**REQUIRED WORK**
From the entries that follow, list every line in which the string "Decidable" appears.
BEGIN AVAILABLE DATA
-- pv_equiv track=rewrite | github.com/magicbuka/python_projects | 28_survived/Keymaker.py | Keymaker
-- ===== SOURCE A (Python) =====
-- def Keymaker(k):
--     if k == 1:
--         return '1'
--
--     line_doors = [0] * k
--     for i in range(1, k+1):
--         if i**2 <= k:
--             line_doors[(i**2)-1] = 1
--
--     return ''.join([str(x) for x in line_doors])
-- ===== SOURCE B (Python) =====
-- def Keymaker(k):
--     # One forward pass over the positions 1..k, tracking the next square r*r
--     # instead of scatter-writing into a preallocated array.
--     out = []
--     r = 1
--     for j in range(1, k + 1):
--         if j == r * r:
--             out.append('1')
--             r += 1
--         else:
--             out.append('0')
--     return ''.join(out)
-- ===== Notes on version B (the rewrite author's own statement) =====
-- stated objective: alternative
-- what changed: Replaces the scatter-write into a preallocated [0]*k int array (looping over candidate roots i and marking index i*i-1, then str()-ing every element) by a single forward pass over the positions with a running next-root counter that emits the characters directly; the single-door special-case branch disappears.
import Mathlib
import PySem

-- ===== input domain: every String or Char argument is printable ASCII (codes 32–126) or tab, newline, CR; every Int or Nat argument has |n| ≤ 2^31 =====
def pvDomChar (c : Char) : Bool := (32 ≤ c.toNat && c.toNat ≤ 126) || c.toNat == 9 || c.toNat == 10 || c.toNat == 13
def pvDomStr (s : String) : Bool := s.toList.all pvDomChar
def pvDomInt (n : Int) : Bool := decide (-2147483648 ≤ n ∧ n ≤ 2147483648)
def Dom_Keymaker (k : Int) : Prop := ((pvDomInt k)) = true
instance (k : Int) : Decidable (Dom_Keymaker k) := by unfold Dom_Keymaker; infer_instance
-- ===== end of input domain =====

-- B replaces A's scatter-write into a preallocated [0]*k array by a single pass over
-- positions 1..k with a running next-root counter (objective: alternative, same O(k)).

-- ===== PORT A =====
def Keymaker (k : Int) : String :=
  if k == 1 then "1"
  else
    -- line_doors = [0] * k   ([] when k ≤ 0, exactly as in Python)
    let line₀ : List Int := List.replicate k.toNat 0
    -- for i in range(1, k+1): if i**2 <= k: line_doors[(i**2)-1] = 1
    let line := (PySem.List.pyRange 1 (k+1) 1).foldl
      (fun acc i => if i^2 ≤ k then PySem.List.pySetD acc (i^2 - 1) 1 else acc) line₀
    -- ''.join([str(x) for x in line_doors])
    PySem.Str.join "" (line.map PySem.Int.toStr)

-- ===== PORT B =====
-- ''.join over a list of one-character strings is exactly String.ofList of the chars.
def Keymaker_alt (k : Int) : String :=
  let res := (PySem.List.pyRange 1 (k+1) 1).foldl
    (fun (s : List Char × Int) j =>
      if j == s.2 * s.2 then (s.1 ++ ['1'], s.2 + 1) else (s.1 ++ ['0'], s.2))
    ([], 1)
  String.ofList res.1

-- ===== PRECONDITION & SPEC =====
def Spec_Keymaker (k : Int) (out : String) : Prop := out = Keymaker_alt k
instance (k : Int) (out : String) : Decidable (Spec_Keymaker k out) := by unfold Spec_Keymaker; infer_instance

-- ===== CLAIM (what is proved, stated in full; the proofs are below) =====
def Claim_equal_Keymaker : Prop := ∀ (k : Int), Dom_Keymaker k → Spec_Keymaker k (Keymaker k)

-- ===== LEMMAS AND PROOFS =====

-- is m a perfect square (proof-side helper)
def pvSqb (m : Nat) : Bool := Nat.sqrt m * Nat.sqrt m == m

-- the common value: one char per position 1..n, '1' exactly at the squares
def pvTgt (n : Nat) : List Char := (List.range n).map (fun t => if pvSqb (t+1) then '1' else '0')

lemma pvSqrt_unique (m s : Nat) (h1 : s*s ≤ m) (h2 : m < (s+1)*(s+1)) : Nat.sqrt m = s := by
  have ha : s ≤ Nat.sqrt m := Nat.le_sqrt.mpr h1
  have hb : Nat.sqrt m < s + 1 := Nat.sqrt_lt.mpr h2
  omega

lemma pvLemA (n : Nat) :
    n + 1 = (Nat.sqrt n + 1) * (Nat.sqrt n + 1) ↔ Nat.sqrt (n+1) * Nat.sqrt (n+1) = n + 1 := by
  have hs1 : Nat.sqrt n * Nat.sqrt n ≤ n := Nat.sqrt_le n
  have hs2 : n < (Nat.sqrt n + 1) * (Nat.sqrt n + 1) := by
    have := Nat.lt_succ_sqrt n; simpa [Nat.succ_eq_add_one] using this
  constructor
  · intro h
    have ht : Nat.sqrt (n+1) = Nat.sqrt n + 1 :=
      pvSqrt_unique (n+1) (Nat.sqrt n + 1) (le_of_eq h.symm) (by nlinarith)
    rw [ht]; omega
  · intro h
    have hgt : Nat.sqrt n < Nat.sqrt (n+1) := by
      by_contra hc
      have hc' : Nat.sqrt (n+1) ≤ Nat.sqrt n := Nat.le_of_not_lt hc
      have := Nat.mul_le_mul hc' hc'
      omega
    have hle : Nat.sqrt (n+1) ≤ Nat.sqrt n + 1 := by
      by_contra hc
      have hc' : Nat.sqrt n + 2 ≤ Nat.sqrt (n+1) := Nat.lt_of_not_le hc
      have : (Nat.sqrt n + 2) * (Nat.sqrt n + 2) ≤ Nat.sqrt (n+1) * Nat.sqrt (n+1) :=
        Nat.mul_le_mul hc' hc'
      nlinarith
    have ht : Nat.sqrt (n+1) = Nat.sqrt n + 1 := by omega
    rw [← ht]; exact h.symm

lemma pvLemB (n : Nat) :
    Nat.sqrt (n+1) = if Nat.sqrt (n+1) * Nat.sqrt (n+1) = n + 1 then Nat.sqrt n + 1 else Nat.sqrt n := by
  have hs1 : Nat.sqrt n * Nat.sqrt n ≤ n := Nat.sqrt_le n
  have hs2 : n < (Nat.sqrt n + 1) * (Nat.sqrt n + 1) := by
    have := Nat.lt_succ_sqrt n; simpa [Nat.succ_eq_add_one] using this
  split_ifs with h
  · exact pvSqrt_unique (n+1) (Nat.sqrt n + 1) (le_of_eq ((pvLemA n).mpr h).symm) (by nlinarith [(pvLemA n).mpr h])
  · apply pvSqrt_unique
    · omega
    · rcases Nat.lt_or_ge (n+1) ((Nat.sqrt n + 1) * (Nat.sqrt n + 1)) with hlt | hge
      · exact hlt
      · exfalso
        have heq : n + 1 = (Nat.sqrt n + 1) * (Nat.sqrt n + 1) := by omega
        exact h ((pvLemA n).mp heq)

-- B's loop invariant: chars so far + the next candidate root
lemma pvB_fold (n : Nat) :
    (PySem.List.pyRange 1 (1 + (n:Int)) 1).foldl
      (fun (s : List Char × Int) j =>
        if j == s.2 * s.2 then (s.1 ++ ['1'], s.2 + 1) else (s.1 ++ ['0'], s.2))
      ([], 1)
    = (pvTgt n, (Nat.sqrt n : Int) + 1) := by
  induction n with
  | zero => simp [PySem.List.pyRange_one_eq_nil, pvTgt]
  | succ m ih =>
    have hsplit : PySem.List.pyRange 1 (1 + ((m:Int)+1)) 1
        = PySem.List.pyRange 1 (1 + (m:Int)) 1 ++ [1 + (m:Int)] := by
      have := PySem.List.pyRange_one_succ_right (a := 1) (b := 1 + (m:Int)) (by omega)
      rw [← this]; ring_nf
    have htgt : pvTgt (m+1) = pvTgt m ++ [if pvSqb (m+1) then '1' else '0'] := by
      simp [pvTgt, List.range_succ]
    push_cast
    rw [hsplit, List.foldl_append, ih]
    simp only [List.foldl_cons, List.foldl_nil]
    by_cases h : Nat.sqrt (m+1) * Nat.sqrt (m+1) = m + 1
    · have ht : Nat.sqrt (m+1) = Nat.sqrt m + 1 := by rw [pvLemB m, if_pos h]
      have hnat : m + 1 = (Nat.sqrt m + 1) * (Nat.sqrt m + 1) := (pvLemA m).mpr h
      have hc : ((1 + (m:Int)) == ((Nat.sqrt m : Int) + 1) * ((Nat.sqrt m : Int) + 1)) = true := by
        rw [beq_iff_eq, add_comm]
        exact_mod_cast hnat
      have hsq : pvSqb (m+1) = true := by simp [pvSqb, h]
      rw [hc, if_pos rfl, htgt, hsq, if_pos rfl, ht]
      push_cast
      rfl
    · have ht : Nat.sqrt (m+1) = Nat.sqrt m := by rw [pvLemB m, if_neg h]
      have hc : ((1 + (m:Int)) == ((Nat.sqrt m : Int) + 1) * ((Nat.sqrt m : Int) + 1)) = false := by
        rw [beq_eq_false_iff_ne]
        intro hcontra
        apply h
        apply (pvLemA m).mp
        have : ((m:Int)) + 1 = ((Nat.sqrt m : Int) + 1) * ((Nat.sqrt m : Int) + 1) := by
          rw [← hcontra]; ring
        exact_mod_cast this
      have hsq : pvSqb (m+1) = false := by simp [pvSqb, h]
      rw [hc, if_neg (by simp), htgt, hsq, if_neg (by simp), ht]

-- A's loop preserves the list length
lemma pvA_fold_length (k : Int) (l : List Int) (acc : List Int) :
    (l.foldl (fun acc i => if i^2 ≤ k then PySem.List.pySetD acc (i^2 - 1) 1 else acc) acc).length
      = acc.length := by
  induction l generalizing acc with
  | nil => rfl
  | cons i l ih =>
    simp only [List.foldl_cons]
    rw [ih]
    split_ifs <;> simp [PySem.List.length_pySetD]

-- A's scatter-writes, pointwise: position n holds 1 iff some candidate root writes there
lemma pvA_fold_getElem (k : Int) (l : List Int) (acc : List Int) (n : Nat)
    (hmem : ∀ i ∈ l, 1 ≤ i) (hlen : acc.length = k.toNat) :
    (l.foldl (fun acc i => if i^2 ≤ k then PySem.List.pySetD acc (i^2 - 1) 1 else acc) acc)[n]?
      = if ∃ i ∈ l, i^2 ≤ k ∧ i^2 - 1 = (n:Int) then some 1 else acc[n]? := by
  induction l generalizing acc with
  | nil => simp
  | cons i l ih =>
    have hi : 1 ≤ i := hmem i (by simp)
    have hsq : 0 ≤ i^2 - 1 := by nlinarith
    simp only [List.foldl_cons]
    by_cases hc : i^2 ≤ k
    · rw [if_pos hc]
      rw [ih _ (fun j hj => hmem j (by simp [hj])) (by simp [PySem.List.length_pySetD, hlen])]
      rw [PySem.List.pySetD_of_nonneg _ _ hsq]
      by_cases hhit : i^2 - 1 = (n:Int)
      · have hnk : n < k.toNat := by omega
        have htn : (i^2 - 1).toNat = n := by omega
        have hex : ∃ j ∈ i :: l, j^2 ≤ k ∧ j^2 - 1 = (n:Int) :=
          ⟨i, by simp, hc, hhit⟩
        rw [if_pos hex]
        by_cases hl : ∃ j ∈ l, j^2 ≤ k ∧ j^2 - 1 = (n:Int)
        · rw [if_pos hl]
        · rw [if_neg hl, htn, List.getElem?_set, if_pos rfl, if_pos (by omega)]
      · have htn : (i^2 - 1).toNat ≠ n := by omega
        rw [List.getElem?_set, if_neg htn]
        by_cases hl : ∃ j ∈ l, j^2 ≤ k ∧ j^2 - 1 = (n:Int)
        · rw [if_pos hl, if_pos (by obtain ⟨j, hj, h1, h2⟩ := hl; exact ⟨j, by simp [hj], h1, h2⟩)]
        · rw [if_neg hl, if_neg (by rintro ⟨j, hj, h1, h2⟩; simp at hj
                                    rcases hj with rfl | hj; · exact hhit h2
                                    · exact hl ⟨j, hj, h1, h2⟩)]
    · rw [if_neg hc]
      rw [ih _ (fun j hj => hmem j (by simp [hj])) hlen]
      by_cases hl : ∃ j ∈ l, j^2 ≤ k ∧ j^2 - 1 = (n:Int)
      · rw [if_pos hl, if_pos (by obtain ⟨j, hj, h1, h2⟩ := hl; exact ⟨j, by simp [hj], h1, h2⟩)]
      · rw [if_neg hl, if_neg (by rintro ⟨j, hj, h1, h2⟩; simp at hj
                                  rcases hj with rfl | hj; · exact hc h1
                                  · exact hl ⟨j, hj, h1, h2⟩)]

-- the write-condition at position n is the perfect-square test on n+1
lemma pvCond_iff (k : Int) (n : Nat) (hn : (n:Int) < k) :
    (∃ i ∈ PySem.List.pyRange 1 (k+1) 1, i^2 ≤ k ∧ i^2 - 1 = (n:Int)) ↔ pvSqb (n+1) = true := by
  constructor
  · rintro ⟨i, hi, hik, hsq⟩
    rw [PySem.List.mem_pyRange_one] at hi
    have h2 : i ^ 2 = (n:Int) + 1 := by linarith
    have h3 : ((i.toNat : Int)) = i := by omega
    have hm : i.toNat * i.toNat = n + 1 := by
      have : ((i.toNat * i.toNat : Nat) : Int) = (n:Int) + 1 := by
        push_cast [h3]
        rw [← pow_two]; exact h2
      exact_mod_cast this
    simp only [pvSqb, beq_iff_eq]
    rw [← hm, Nat.sqrt_eq]
  · intro h
    simp only [pvSqb, beq_iff_eq] at h
    have hm1 : 1 ≤ Nat.sqrt (n+1) := by nlinarith
    have hq : ((Nat.sqrt (n+1) : Int)) ^ 2 = (n:Int) + 1 := by
      rw [pow_two]; exact_mod_cast h
    refine ⟨((Nat.sqrt (n+1) : Int)), ?_, by linarith, by linarith⟩
    rw [PySem.List.mem_pyRange_one]
    constructor
    · exact_mod_cast hm1
    · have hmm : ((Nat.sqrt (n+1) : Int)) ≤ ((Nat.sqrt (n+1) : Int)) * ((Nat.sqrt (n+1) : Int)) := by
        exact_mod_cast Nat.le_mul_of_pos_left _ hm1
      have : ((Nat.sqrt (n+1) : Int)) * ((Nat.sqrt (n+1) : Int)) = (n:Int) + 1 := by
        rw [← pow_two]; exact hq
      linarith

-- A's joined digits are exactly the target characters
lemma pvA_chars (k : Int) :
    (PySem.Str.join "" ((((PySem.List.pyRange 1 (k+1) 1).foldl
        (fun acc i => if i^2 ≤ k then PySem.List.pySetD acc (i^2 - 1) 1 else acc)
        (List.replicate k.toNat (0:Int))).map PySem.Int.toStr))).toList = pvTgt k.toNat := by
  set line := (PySem.List.pyRange 1 (k+1) 1).foldl
      (fun acc i => if i^2 ≤ k then PySem.List.pySetD acc (i^2 - 1) 1 else acc)
      (List.replicate k.toNat (0:Int)) with hline
  have hlen : line.length = k.toNat := by
    rw [hline, pvA_fold_length]; simp
  have hline_eq : line = (List.range k.toNat).map (fun t => if pvSqb (t+1) then (1:Int) else 0) := by
    apply List.ext_getElem?
    intro n
    by_cases hn : n < k.toNat
    · rw [hline, pvA_fold_getElem k _ _ n
        (fun i hi => ((PySem.List.mem_pyRange_one).mp hi).1) (by simp)]
      have hnk : (n:Int) < k := by omega
      rw [List.getElem?_map, List.getElem?_range hn]
      by_cases hsq : pvSqb (n+1) = true
      · rw [if_pos ((pvCond_iff k n hnk).mpr hsq)]
        simp [hsq]
      · rw [if_neg (fun hc => hsq ((pvCond_iff k n hnk).mp hc))]
        rw [List.getElem?_replicate, if_pos hn]
        simp [hsq]
    · rw [List.getElem?_eq_none (by simpa [hlen] using Nat.le_of_not_lt hn),
          List.getElem?_eq_none (by simpa using Nat.le_of_not_lt hn)]
  rw [hline_eq, PySem.Str.toList_join]
  have hmaps : (((List.range k.toNat).map (fun t => if pvSqb (t+1) then (1:Int) else 0)).map
        PySem.Int.toStr).map String.toList
      = (pvTgt k.toNat).map (fun c => [c]) := by
    simp only [List.map_map, pvTgt]
    apply List.map_congr_left
    intro t _
    by_cases h : pvSqb (t+1) = true <;> simp [h, Function.comp] <;> decide
  rw [hmaps]
  have : ("" : String).toList = [] := rfl
  rw [this]
  exact PySem.Chars.join_nil_singletons _

-- ===== VERDICT (by name: the statement is the Claim_ definition above) =====
theorem Keymaker_spec : Claim_equal_Keymaker := by
  intro k _
  unfold Spec_Keymaker Keymaker Keymaker_alt
  by_cases h1 : k = 1
  · subst h1; decide
  rw [if_neg (by simpa using h1)]
  dsimp only
  apply String.toList_inj.mp
  rw [String.toList_ofList]
  by_cases hk : k ≤ 0
  · have hr : PySem.List.pyRange 1 (k+1) 1 = [] := PySem.List.pyRange_one_eq_nil (by omega)
    have hk0 : k.toNat = 0 := by omega
    simp [hr, hk0, PySem.Str.toList_join]
  · have hcast : k + 1 = 1 + (k.toNat : Int) := by omega
    rw [hcast, pvB_fold k.toNat, ← hcast]
    exact pvA_chars k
END AVAILABLE DATA
**EXPECTED ANSWER**
instance (k : Int) : Decidable (Dom_Keymaker k) := by unfold Dom_Keymaker; infer_instance
instance (k : Int) (out : String) : Decidable (Spec_Keymaker k out) := by unfold Spec_Keymaker; infer_instance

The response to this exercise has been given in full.